-- pv_equiv track=rewrite | github.com/QkForce/kindergarten-doc-helper | logic/assessment_tools.py | get_common_score_type
-- ===== SOURCE A (Python) =====
-- def get_common_score_type(score_dict):
--     score_types = set(
--         [
--             metric["score"]
--             for subjects in score_dict.values()
--             for metrics in subjects.values()
--             for metric in metrics.values()
--         ]
--     )
--     return score_types.pop() if len(score_types) == 1 else 0
-- ===== SOURCE B (Python) =====
-- def get_common_score_type(score_dict):
--     candidate = None
--     for subjects in score_dict.values():
--         for metrics in subjects.values():
--             for metric in metrics.values():
--                 s = metric["score"]
--                 if candidate is None:
--                     candidate = s
--                 elif s != candidate:
--                     return 0
--     return candidate if candidate is not None else 0
-- ===== Notes on version B (the rewrite author's own statement) =====
-- stated objective: alternative
-- what changed: Replaces the build-a-set-then-check-cardinality comprehension with a single nested walk that keeps one running candidate and returns 0 as soon as a second distinct score is seen.
import Mathlib
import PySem

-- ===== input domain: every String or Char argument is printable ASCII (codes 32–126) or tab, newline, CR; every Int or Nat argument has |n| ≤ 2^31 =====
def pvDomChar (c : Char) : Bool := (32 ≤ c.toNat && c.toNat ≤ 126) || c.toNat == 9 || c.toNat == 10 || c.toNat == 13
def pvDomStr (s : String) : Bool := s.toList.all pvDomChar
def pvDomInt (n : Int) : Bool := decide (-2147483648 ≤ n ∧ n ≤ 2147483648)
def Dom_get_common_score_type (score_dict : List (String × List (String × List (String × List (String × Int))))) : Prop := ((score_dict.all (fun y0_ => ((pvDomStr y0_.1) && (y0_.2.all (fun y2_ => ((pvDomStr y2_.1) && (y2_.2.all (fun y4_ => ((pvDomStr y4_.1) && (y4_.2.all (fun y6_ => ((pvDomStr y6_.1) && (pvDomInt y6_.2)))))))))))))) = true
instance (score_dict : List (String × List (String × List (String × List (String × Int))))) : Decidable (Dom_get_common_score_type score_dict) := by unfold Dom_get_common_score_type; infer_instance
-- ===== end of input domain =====

-- B replaces A's set-comprehension-then-cardinality with a nested walk keeping one running
-- candidate and an early exit on the first mismatch (alternative decomposition, same cost).

-- ===== PORT A =====
-- the comprehension's flat list of metric["score"] values (getD is total form of the lookup; Pre_ guarantees the key)
def pvScoresOf (score_dict : List (String × List (String × List (String × List (String × Int))))) : List Int :=
  score_dict.flatMap (fun subjects =>
    subjects.2.flatMap (fun metrics =>
      metrics.2.map (fun metric => (PySem.Dict.mk metric.2).getD "score" 0)))

def get_common_score_type (score_dict : List (String × List (String × List (String × List (String × Int))))) : Int :=
  let score_types : PySem.Set Int := PySem.Set.ofList (pvScoresOf score_dict)
  if score_types.length = 1 then score_types.headD 0 else 0

-- ===== PORT B =====
-- result 'none' = the early 'return 0'; 'some c' = loop continues with candidate c
def pvGoMetrics (metrics : List (String × List (String × Int))) (cand : Option Int) :
    Option (Option Int) :=
  match metrics with
  | [] => some cand
  | metric :: rest =>
    let s := (PySem.Dict.mk metric.2).getD "score" 0
    match cand with
    | none => pvGoMetrics rest (some s)
    | some v => if s ≠ v then none else pvGoMetrics rest (some v)

def pvGoSubjects (subjects : List (String × List (String × List (String × Int)))) (cand : Option Int) :
    Option (Option Int) :=
  match subjects with
  | [] => some cand
  | metrics :: rest => (pvGoMetrics metrics.2 cand).bind (pvGoSubjects rest)

def pvGoTop (score_dict : List (String × List (String × List (String × List (String × Int))))) (cand : Option Int) :
    Option (Option Int) :=
  match score_dict with
  | [] => some cand
  | subjects :: rest => (pvGoSubjects subjects.2 cand).bind (pvGoTop rest)

def get_common_score_type_alt (score_dict : List (String × List (String × List (String × List (String × Int))))) : Int :=
  match pvGoTop score_dict none with
  | some (some v) => v
  | _ => 0

-- ===== PRECONDITION & SPEC =====
-- Pre_ excludes exactly the inputs where A raises KeyError: some metric dict lacks the "score" key.
def Pre_get_common_score_type (score_dict : List (String × List (String × List (String × List (String × Int))))) : Prop :=
  (score_dict.all (fun subjects => subjects.2.all (fun metrics => metrics.2.all
    (fun metric => (PySem.Dict.mk metric.2).contains "score")))) = true
instance (score_dict : List (String × List (String × List (String × List (String × Int))))) : Decidable (Pre_get_common_score_type score_dict) := by unfold Pre_get_common_score_type; infer_instance

def pvWitness_get_common_score_type : (List (String × List (String × List (String × List (String × Int))))) :=
  [("math", [("alice", [("m1", [("score", 3)]), ("m2", [("score", 3)])])])]

def Spec_get_common_score_type (score_dict : List (String × List (String × List (String × List (String × Int))))) (out : Int) : Prop := out = get_common_score_type_alt score_dict
instance (score_dict : List (String × List (String × List (String × List (String × Int))))) (out : Int) : Decidable (Spec_get_common_score_type score_dict out) := by unfold Spec_get_common_score_type; infer_instance

-- ===== CLAIM (what is proved, stated in full; the proofs are below) =====
def Claim_equal_get_common_score_type : Prop := ∀ (score_dict : List (String × List (String × List (String × List (String × Int))))), Dom_get_common_score_type score_dict → Pre_get_common_score_type score_dict → Spec_get_common_score_type score_dict (get_common_score_type score_dict)

-- ===== LEMMAS AND PROOFS =====

-- the flat-list version of B's scan
def pvGoList (l : List Int) (cand : Option Int) : Option (Option Int) :=
  match l with
  | [] => some cand
  | s :: rest =>
    match cand with
    | none => pvGoList rest (some s)
    | some v => if s ≠ v then none else pvGoList rest (some v)

theorem pvGoList_append (l₁ l₂ : List Int) (c : Option Int) :
    pvGoList (l₁ ++ l₂) c = (pvGoList l₁ c).bind (pvGoList l₂) := by
  induction l₁ generalizing c with
  | nil => simp [pvGoList]
  | cons s rest ih =>
    cases c with
    | none => simp only [pvGoList]; exact ih (some s)
    | some v =>
      by_cases h : s = v <;> simp [pvGoList, h, ih]

theorem pvGoMetrics_eq (metrics : List (String × List (String × Int))) (c : Option Int) :
    pvGoMetrics metrics c
      = pvGoList (metrics.map (fun metric => (PySem.Dict.mk metric.2).getD "score" 0)) c := by
  induction metrics generalizing c with
  | nil => rfl
  | cons m rest ih =>
    cases c with
    | none => simp [pvGoMetrics, pvGoList, ih]
    | some v =>
      by_cases h : (PySem.Dict.mk m.2).getD "score" 0 = v <;>
        simp [pvGoMetrics, pvGoList, h, ih]

theorem pvGoSubjects_eq (subjects : List (String × List (String × List (String × Int)))) (c : Option Int) :
    pvGoSubjects subjects c
      = pvGoList (subjects.flatMap (fun metrics =>
          metrics.2.map (fun metric => (PySem.Dict.mk metric.2).getD "score" 0))) c := by
  induction subjects generalizing c with
  | nil => rfl
  | cons ms rest ih =>
    simp only [pvGoSubjects, List.flatMap_cons, pvGoList_append, pvGoMetrics_eq]
    cases pvGoList (ms.2.map (fun metric => (PySem.Dict.mk metric.2).getD "score" 0)) c with
    | none => rfl
    | some c' => simpa using ih c'

theorem pvGoTop_eq (d : List (String × List (String × List (String × List (String × Int))))) (c : Option Int) :
    pvGoTop d c = pvGoList (pvScoresOf d) c := by
  induction d generalizing c with
  | nil => rfl
  | cons subj rest ih =>
    simp only [pvGoTop, pvScoresOf, List.flatMap_cons, pvGoList_append, pvGoSubjects_eq]
    cases pvGoList (subj.2.flatMap (fun metrics =>
        metrics.2.map (fun metric => (PySem.Dict.mk metric.2).getD "score" 0))) c with
    | none => rfl
    | some c' => simpa [pvScoresOf] using ih c'

theorem pvGoList_some (l : List Int) (v : Int) :
    pvGoList l (some v) = if ∀ y ∈ l, y = v then some (some v) else none := by
  induction l with
  | nil => simp [pvGoList]
  | cons s rest ih =>
    by_cases h : s = v
    · subst h; simp [pvGoList, ih]
    · simp [pvGoList, h]

theorem pvSet_ofList_all {l : List Int} {x : Int} (hne : l ≠ [])
    (hall : ∀ y ∈ l, y = x) : PySem.Set.ofList l = [x] := by
  have hnd : (PySem.Set.ofList l).Nodup := PySem.Set.nodup_ofList l
  have hmem : ∀ y, y ∈ PySem.Set.ofList l ↔ y ∈ l := fun y => PySem.Set.mem_ofList l y
  have hx : x ∈ PySem.Set.ofList l := by
    rw [hmem]
    cases l with
    | nil => exact absurd rfl hne
    | cons a t => have := hall a (by simp); simpa [this] using List.mem_cons_self
  cases hs : PySem.Set.ofList l with
  | nil => rw [hs] at hx; exact absurd hx (by simp)
  | cons a t =>
    have ha : a = x := hall a ((hmem a).1 (by rw [hs]; simp))
    have ht : t = [] := by
      cases t with
      | nil => rfl
      | cons b t' =>
        have hb : b = x := hall b ((hmem b).1 (by rw [hs]; simp))
        rw [hs] at hnd
        simp [ha, hb] at hnd
    simp [ha, ht]

theorem pvMain (d : List (String × List (String × List (String × List (String × Int))))) :
    get_common_score_type d = get_common_score_type_alt d := by
  unfold get_common_score_type get_common_score_type_alt
  rw [pvGoTop_eq]
  cases hL : pvScoresOf d with
  | nil => simp [pvGoList, PySem.Set.ofList]
  | cons x rest =>
    simp only [pvGoList, pvGoList_some]
    by_cases hall : ∀ y ∈ rest, y = x
    · have hset : PySem.Set.ofList (x :: rest) = [x] :=
        pvSet_ofList_all (by simp) (by
          intro y hy; rw [List.mem_cons] at hy
          rcases hy with h | h; exact h; exact hall y h)
      rw [if_pos hall]; simp [hset]
    · have ⟨y, hy, hyx⟩ : ∃ y ∈ rest, y ≠ x := by
        push Not at hall; exact hall
      have hlen : (PySem.Set.ofList (x :: rest)).length ≠ 1 := by
        intro h1
        obtain ⟨z, hz⟩ := List.length_eq_one_iff.mp h1
        have hxz : x = z := by
          have : x ∈ PySem.Set.ofList (x :: rest) := (PySem.Set.mem_ofList _ _).2 (by simp)
          rw [hz] at this; simpa using this
        have hyz : y = z := by
          have : y ∈ PySem.Set.ofList (x :: rest) := (PySem.Set.mem_ofList _ _).2 (by simp [hy])
          rw [hz] at this; simpa using this
        exact hyx (hyz.trans hxz.symm)
      rw [if_neg hlen, if_neg (show ¬ ∀ y ∈ rest, y = x by push Not; exact ⟨y, hy, hyx⟩)]

-- ===== VERDICT (by name: the statement is the Claim_ definition above) =====
theorem get_common_score_type_spec : Claim_equal_get_common_score_type := by
  intro d _ _
  unfold Spec_get_common_score_type
  exact pvMain d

### WORK TO BE COMPLETED
Go through the listing and copy each line that includes the string "instance".

### PROBLEM SOLUTION
instance (score_dict : List (String × List (String × List (String × List (String × Int))))) : Decidable (Dom_get_common_score_type score_dict) := by unfold Dom_get_common_score_type; infer_instance
instance (score_dict : List (String × List (String × List (String × List (String × Int))))) : Decidable (Pre_get_common_score_type score_dict) := by unfold Pre_get_common_score_type; infer_instance
instance (score_dict : List (String × List (String × List (String × List (String × Int))))) (out : Int) : Decidable (Spec_get_common_score_type score_dict out) := by unfold Spec_get_common_score_type; infer_instance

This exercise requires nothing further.